La chiesa si è presto riempita, alcune persone si sono sedute per terra, altre sono rimaste in piedi, in fondo alla navata. E quando le campane sono risuonate, tutti si sono alzati in piedi rendendo palpabile il dolore. Non un battito di ciglia, nemmeno un respiro. «Patrizia significa “padre di Dio” – ha detto don

Ugo Proserpio – ecco il senso più profondo di questo nome. Vuol dire esserGli vicino, stare a stretto contatto con Lui, essere capaci di istaurare un legame particolare, essere protetti.
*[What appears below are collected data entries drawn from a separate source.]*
-- pv_equiv track=rewrite | github.com/pantheonpy/second | mathModule.py | aryyNotSame
-- ===== SOURCE A (Python) =====
-- def aryyNotSame(X,Y):
--     diffrent=[[X[0],Y[0]]]
--     for i in range(1,len(X)):
--         for dar in diffrent:
--             if(X[i]!=dar[0] or Y[i]!=dar[1]):
--                 diffrent.append([X[i],Y[i]])
--                 break
--     return diffrent
-- ===== SOURCE B (Python) =====
-- def aryyNotSame(X, Y):
--     first = [X[0], Y[0]]
--     k = next((i for i in range(1, len(X)) if [X[i], Y[i]] != first), None)
--     if k is None:
--         return [first]
--     return [first] + [[X[i], Y[i]] for i in range(k, len(X))]
-- ===== Notes on version B (the rewrite author's own statement) =====
-- stated objective: simpler
-- what changed: Instead of growing a list while rescanning it with an inner loop, B does one find-breakpoint pass (first index whose pair differs from the first pair) and then emits the rest of the pairs directly.
import Mathlib
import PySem

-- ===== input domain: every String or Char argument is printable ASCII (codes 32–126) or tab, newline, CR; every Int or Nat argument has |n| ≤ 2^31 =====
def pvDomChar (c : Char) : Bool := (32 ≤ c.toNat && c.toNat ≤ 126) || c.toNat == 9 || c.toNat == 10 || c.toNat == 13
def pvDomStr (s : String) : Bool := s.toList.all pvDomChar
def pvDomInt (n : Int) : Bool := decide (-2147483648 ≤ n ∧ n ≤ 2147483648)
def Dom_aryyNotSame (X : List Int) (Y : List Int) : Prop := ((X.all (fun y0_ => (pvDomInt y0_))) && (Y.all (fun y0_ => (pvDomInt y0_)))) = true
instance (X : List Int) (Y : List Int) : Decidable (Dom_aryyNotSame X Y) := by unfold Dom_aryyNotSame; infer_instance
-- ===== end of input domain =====

-- B replaces A's grow-and-rescan loop by a single find-breakpoint pass plus a direct tail emission (simpler decomposition, same cost).


-- ===== PORT A =====
-- inner 'for dar in diffrent: if X[i]!=dar[0] or Y[i]!=dar[1]: diffrent.append([X[i],Y[i]]); break'
-- (the append-then-break means the list observed by the iteration is the original one)
def pvInnerA (xi yi : Int) : List (List Int) → List (List Int) → List (List Int)
  | [], full => full
  | dar :: rest, full =>
    if (xi != PySem.List.pyGetD dar 0 0) || (yi != PySem.List.pyGetD dar 1 0)
    then full ++ [[xi, yi]]
    else pvInnerA xi yi rest full

def aryyNotSame (X : List Int) (Y : List Int) : List (List Int) :=
  let diffrent := [[PySem.List.pyGetD X 0 0, PySem.List.pyGetD Y 0 0]]
  (PySem.List.pyRange 1 (X.length : Int) 1).foldl
    (fun d i => pvInnerA (PySem.List.pyGetD X i 0) (PySem.List.pyGetD Y i 0) d d) diffrent

-- ===== PORT B =====
def aryyNotSame_alt (X : List Int) (Y : List Int) : List (List Int) :=
  let first := [PySem.List.pyGetD X 0 0, PySem.List.pyGetD Y 0 0]
  match (PySem.List.pyRange 1 (X.length : Int) 1).find?
      (fun i => [PySem.List.pyGetD X i 0, PySem.List.pyGetD Y i 0] != first) with
  | none => [first]
  | some k => first :: (PySem.List.pyRange k (X.length : Int) 1).map
      (fun i => [PySem.List.pyGetD X i 0, PySem.List.pyGetD Y i 0])

-- ===== PRECONDITION & SPEC =====
-- Python A indexes X[0], Y[0] and Y[i] for every i < len(X): it raises IndexError when X is empty
-- or Y is shorter than X; exactly those inputs are excluded.
def Pre_aryyNotSame (X : List Int) (Y : List Int) : Prop := X ≠ [] ∧ X.length ≤ Y.length
instance (X : List Int) (Y : List Int) : Decidable (Pre_aryyNotSame X Y) := by unfold Pre_aryyNotSame; infer_instance
def pvWitness_aryyNotSame : List Int × List Int := ([1, 1, 2], [5, 5, 6])

def Spec_aryyNotSame (X : List Int) (Y : List Int) (out : List (List Int)) : Prop := out = aryyNotSame_alt X Y
instance (X : List Int) (Y : List Int) (out : List (List Int)) : Decidable (Spec_aryyNotSame X Y out) := by unfold Spec_aryyNotSame; infer_instance

-- ===== CLAIM (what is proved, stated in full; the proofs are below) =====
def Claim_equal_aryyNotSame : Prop := ∀ (X : List Int) (Y : List Int), Dom_aryyNotSame X Y → Pre_aryyNotSame X Y → Spec_aryyNotSame X Y (aryyNotSame X Y)

-- ===== LEMMAS AND PROOFS =====

-- the Boolean the inner loop tests on a stored pair [u, v]
theorem pvInnerA_cond (xi yi u v : Int) :
    ((xi != PySem.List.pyGetD [u, v] 0 0) || (yi != PySem.List.pyGetD [u, v] 1 0))
      = ([xi, yi] != [u, v]) := by
  rw [Bool.eq_iff_iff]
  simp only [PySem.List.pyGetD, bne_iff_ne, ne_eq, List.cons.injEq, Bool.or_eq_true]
  tauto

-- inner loop: some stored pair differs → append
theorem pvInnerA_pos (xi yi : Int) (rest full : List (List Int))
    (h : ∃ u v, [u, v] ∈ rest ∧ [xi, yi] ≠ [u, v])
    (h2 : ∀ q ∈ rest, ∃ u v, q = [u, v]) :
    pvInnerA xi yi rest full = full ++ [[xi, yi]] := by
  induction rest with
  | nil => obtain ⟨u, v, hm, _⟩ := h; simp at hm
  | cons dar rest ih =>
    obtain ⟨u0, v0, hq⟩ := h2 dar (by simp)
    subst hq
    rw [pvInnerA, pvInnerA_cond]
    by_cases hd : [xi, yi] = [u0, v0]
    · have hb : ([xi, yi] != [u0, v0]) = false := by simp [hd]
      rw [hb]
      simp only [Bool.false_eq_true, if_false]
      apply ih
      · obtain ⟨u, v, hm, hne⟩ := h
        refine ⟨u, v, ?_, hne⟩
        rcases List.mem_cons.mp hm with h' | h'
        · exact absurd (h' ▸ hd) hne
        · exact h'
      · intro q hq; exact h2 q (List.mem_cons_of_mem _ hq)
    · simp [hd]

-- inner loop: the single stored pair equals [xi, yi] → unchanged
theorem pvInnerA_neg (xi yi u v : Int) (full : List (List Int)) (h : [xi, yi] = [u, v]) :
    pvInnerA xi yi [[u, v]] full = full := by
  rw [pvInnerA, pvInnerA_cond]
  simp [h, pvInnerA]

-- once the state holds two distinct 2-lists, every iteration appends its pair
theorem pvFoldA_append (xf yf : Int → Int) (L : List Int) :
    ∀ (d : List (List Int)),
    (∀ q ∈ d, ∃ u v, q = [u, v]) →
    (∃ p q, p ∈ d ∧ q ∈ d ∧ p ≠ q) →
    L.foldl (fun d i => pvInnerA (xf i) (yf i) d d) d
      = d ++ L.map (fun i => [xf i, yf i]) := by
  induction L with
  | nil => intro d _ _; simp
  | cons i L ih =>
    intro d h2 hpq
    have hstep : pvInnerA (xf i) (yf i) d d = d ++ [[xf i, yf i]] := by
      apply pvInnerA_pos _ _ _ _ _ h2
      obtain ⟨p, q, hp, hq, hne⟩ := hpq
      obtain ⟨up, vp, hpe⟩ := h2 p hp
      obtain ⟨uq, vq, hqe⟩ := h2 q hq
      subst hpe; subst hqe
      by_cases hc : [xf i, yf i] = [up, vp]
      · exact ⟨uq, vq, hq, fun h => hne (hc.symm.trans h)⟩
      · exact ⟨up, vp, hp, hc⟩
    rw [List.foldl_cons, hstep, ih]
    · simp
    · intro q hq
      rcases List.mem_append.mp hq with h' | h'
      · exact h2 q h'
      · exact ⟨xf i, yf i, by simpa using h'⟩
    · obtain ⟨p, q, hp, hq, hne⟩ := hpq
      exact ⟨p, q, List.mem_append_left _ hp, List.mem_append_left _ hq, hne⟩

-- main characterisation of A's fold over range(a, n), matching B's find?/map shape
theorem pvFoldA_main (xf yf : Int → Int) (x0 y0 n : Int) :
    ∀ (a : Int),
    (PySem.List.pyRange a n 1).foldl
        (fun d i => pvInnerA (xf i) (yf i) d d) [[x0, y0]]
      = (match (PySem.List.pyRange a n 1).find?
            (fun i => [xf i, yf i] != [x0, y0]) with
        | none => [[x0, y0]]
        | some k => [x0, y0] :: (PySem.List.pyRange k n 1).map (fun i => [xf i, yf i])) := by
  intro a
  by_cases hlt : a < n
  case neg =>
    rw [PySem.List.pyRange_one_eq_nil (by omega)]
    simp
  case pos =>
    induction h : (n - a).toNat generalizing a with
    | zero => omega
    | succ m ih =>
      rw [PySem.List.pyRange_one_cons hlt]
      by_cases hc : [xf a, yf a] = [x0, y0]
      · rw [List.foldl_cons, pvInnerA_neg _ _ _ _ _ hc, List.find?_cons_of_neg (by simp [hc])]
        by_cases hlt2 : a + 1 < n
        · exact ih (a + 1) hlt2 (by omega)
        · rw [PySem.List.pyRange_one_eq_nil (by omega)]; simp
      · rw [List.find?_cons_of_pos (by simp [hc]), List.foldl_cons]
        have hstep : pvInnerA (xf a) (yf a) [[x0, y0]] [[x0, y0]]
            = [[x0, y0], [xf a, yf a]] := by
          rw [pvInnerA_pos _ _ _ _ ⟨x0, y0, by simp, hc⟩ (by intro q hq; simp at hq; exact ⟨x0, y0, hq⟩)]
          rfl
        rw [hstep, pvFoldA_append]
        · simp [PySem.List.pyRange_one_cons hlt]
        · intro q hq
          simp at hq
          rcases hq with h' | h'
          · exact ⟨x0, y0, h'⟩
          · exact ⟨xf a, yf a, h'⟩
        · exact ⟨[x0, y0], [xf a, yf a], by simp, by simp, fun h => hc h.symm⟩

-- ===== VERDICT (by name: the statement is the Claim_ definition above) =====
theorem aryyNotSame_spec : Claim_equal_aryyNotSame := by
  intro X Y _ _
  unfold Spec_aryyNotSame aryyNotSame aryyNotSame_alt
  exact pvFoldA_main (fun i => PySem.List.pyGetD X i 0) (fun i => PySem.List.pyGetD Y i 0)
    (PySem.List.pyGetD X 0 0) (PySem.List.pyGetD Y 0 0) (X.length : Int) 1
-- pv_equiv track=rewrite | github.com/guige2023/rabai_autoclick | actions/filter_action.py | filter_indices
-- ===== SOURCE A (Python) =====
-- from typing import Any, Callable, Dict, Generic, Iterable, Iterator, List, Optional, Pattern, Sequence, Set, TypeVar, Union
--
-- T = TypeVar("T")
--
-- def filter_indices(
--     items: Sequence[T],
--     indices: Iterable[int],
-- ) -> Iterator[T]:
--     """Filter by specific indices.
--
--     Args:
--         items: Input sequence.
--         indices: Indices to keep.
--
--     Yields:
--         Items at specified indices.
--     """
--     index_set = set(indices)
--     for i, item in enumerate(items):
--         if i in index_set:
--             yield item
-- ===== SOURCE B (Python) =====
-- def filter_indices(items, indices):
--     """Yield items at the given indices, in increasing index order."""
--     n = len(items)
--     for i in sorted({j for j in indices if 0 <= j < n}):
--         yield items[i]
-- ===== Notes on version B (the rewrite author's own statement) =====
-- stated objective: faster
-- what changed: Instead of scanning every position of items and testing membership in the index set, B deduplicates and sorts only the in-range indices and indexes items directly, skipping the O(n) scan.
import Mathlib
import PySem

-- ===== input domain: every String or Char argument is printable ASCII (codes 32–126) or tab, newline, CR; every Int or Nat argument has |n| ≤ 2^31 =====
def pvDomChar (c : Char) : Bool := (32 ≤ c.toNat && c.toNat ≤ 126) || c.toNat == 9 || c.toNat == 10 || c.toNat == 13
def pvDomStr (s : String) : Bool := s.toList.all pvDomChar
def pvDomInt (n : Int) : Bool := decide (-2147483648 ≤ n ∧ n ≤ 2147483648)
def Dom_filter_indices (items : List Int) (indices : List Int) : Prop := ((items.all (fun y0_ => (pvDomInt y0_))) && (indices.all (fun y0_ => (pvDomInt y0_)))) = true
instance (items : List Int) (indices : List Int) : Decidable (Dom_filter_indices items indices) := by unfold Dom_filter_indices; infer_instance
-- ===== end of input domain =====

-- B replaces the full scan of items with sorting the deduplicated in-range indices and direct indexing (faster for few indices).
-- ===== PORT A =====
def filter_indices (items : List Int) (indices : List Int) : List Int :=
  let index_set : PySem.Set Int := PySem.Set.ofList indices
  (PySem.List.enumerate items 0).foldl
    (fun acc p => if PySem.Set.contains index_set p.1 then acc ++ [p.2] else acc) []

-- ===== PORT B =====
def filter_indices_alt (items : List Int) (indices : List Int) : List Int :=
  let n : Int := items.length
  let valid : PySem.Set Int :=
    PySem.Set.ofList (indices.filter (fun j => decide (0 ≤ j) && decide (j < n)))
  (PySem.List.sorted valid (fun x => x) false).map
    (fun i => PySem.List.pyGetD items i 0)

-- ===== PRECONDITION & SPEC =====
def Spec_filter_indices (items : List Int) (indices : List Int) (out : List Int) : Prop := out = filter_indices_alt items indices
instance (items : List Int) (indices : List Int) (out : List Int) : Decidable (Spec_filter_indices items indices out) := by unfold Spec_filter_indices; infer_instance

-- ===== CLAIM (what is proved, stated in full; the proofs are below) =====
def Claim_equal_filter_indices : Prop := ∀ (items : List Int) (indices : List Int), Dom_filter_indices items indices → Spec_filter_indices items indices (filter_indices items indices)

-- ===== LEMMAS AND PROOFS =====

-- ===== VERDICT (by name: the statement is the Claim_ definition above) =====
-- The canonical value both sides equal: in-range positions of items whose index is in indices, in order.
def canon (items indices : List Int) : List Int :=
  ((PySem.List.pyRange 0 items.length 1).filter (fun j => decide (j ∈ indices))).map
    (fun j => PySem.List.pyGetD items j 0)

theorem a_eq_canon (items indices : List Int) :
    filter_indices items indices = canon items indices := by
  unfold filter_indices canon
  rw [PySem.List.enumerate_eq_map_pyRange (d := 0),
      PySem.List.foldl_append_if]
  simp [List.filter_map, Function.comp_def, PySem.Set.contains, PySem.Set.mem_ofList]

theorem sorted_valid (items indices : List Int) :
    PySem.List.sorted
      (PySem.Set.ofList (indices.filter (fun j => decide (0 ≤ j) && decide (j < (items.length : Int)))))
      (fun x => x) false
    = (PySem.List.pyRange 0 items.length 1).filter (fun j => decide (j ∈ indices)) := by
  apply PySem.List.sorted_eq_of_perm_of_pairwise_lt
  · apply (List.perm_ext_iff_of_nodup ?_ ?_).2
    · intro j
      simp [PySem.List.mem_pyRange_one, PySem.Set.mem_ofList, List.mem_filter]
      tauto
    · exact (PySem.List.nodup_pyRange_one 0 _).filter _
    · exact PySem.Set.nodup_ofList _
  · exact (PySem.List.pairwise_lt_pyRange_one 0 _).filter _

theorem b_eq_canon (items indices : List Int) :
    filter_indices_alt items indices = canon items indices := by
  show List.map _ (PySem.List.sorted _ _ _) = _
  rw [sorted_valid]
  rfl

-- ===== VERDICT (by name: the statement is the Claim_ definition above) =====
theorem filter_indices_spec : Claim_equal_filter_indices := by
  intro items indices _
  unfold Spec_filter_indices
  rw [a_eq_canon, b_eq_canon]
Sono sicuro che Patrizia senta l’affetto di tutti voi, che sappia cosa state provando, è qui con noi». I familiari, i parenti e gli amici di Patrizia sono sembrati smarriti.
Difficile trovare risposte alle loro domande.
«Una delle questioni più frequenti che l’uomo si pone è quale sia il senso della vita – ha detto don Ugo Proserpio – ed è difficile trovare una risposta quando ci troviamo di fronte a queste tragedie, ma bisogna trovare il coraggio di reagire, andare avanti ed essere più forti di prima».
Parole che hanno tagliato il silenzio come lame. “Facile a dirsi”, ha mormorato qualcuno.
«C’è un momento, nella nostra esistenza, in cui Dio ci richiama a Lui – ha aggiunto don Proserpio – ed è in quell’occasione che scopriamo il vero senso della vita, nel ricongiungimento con Lui».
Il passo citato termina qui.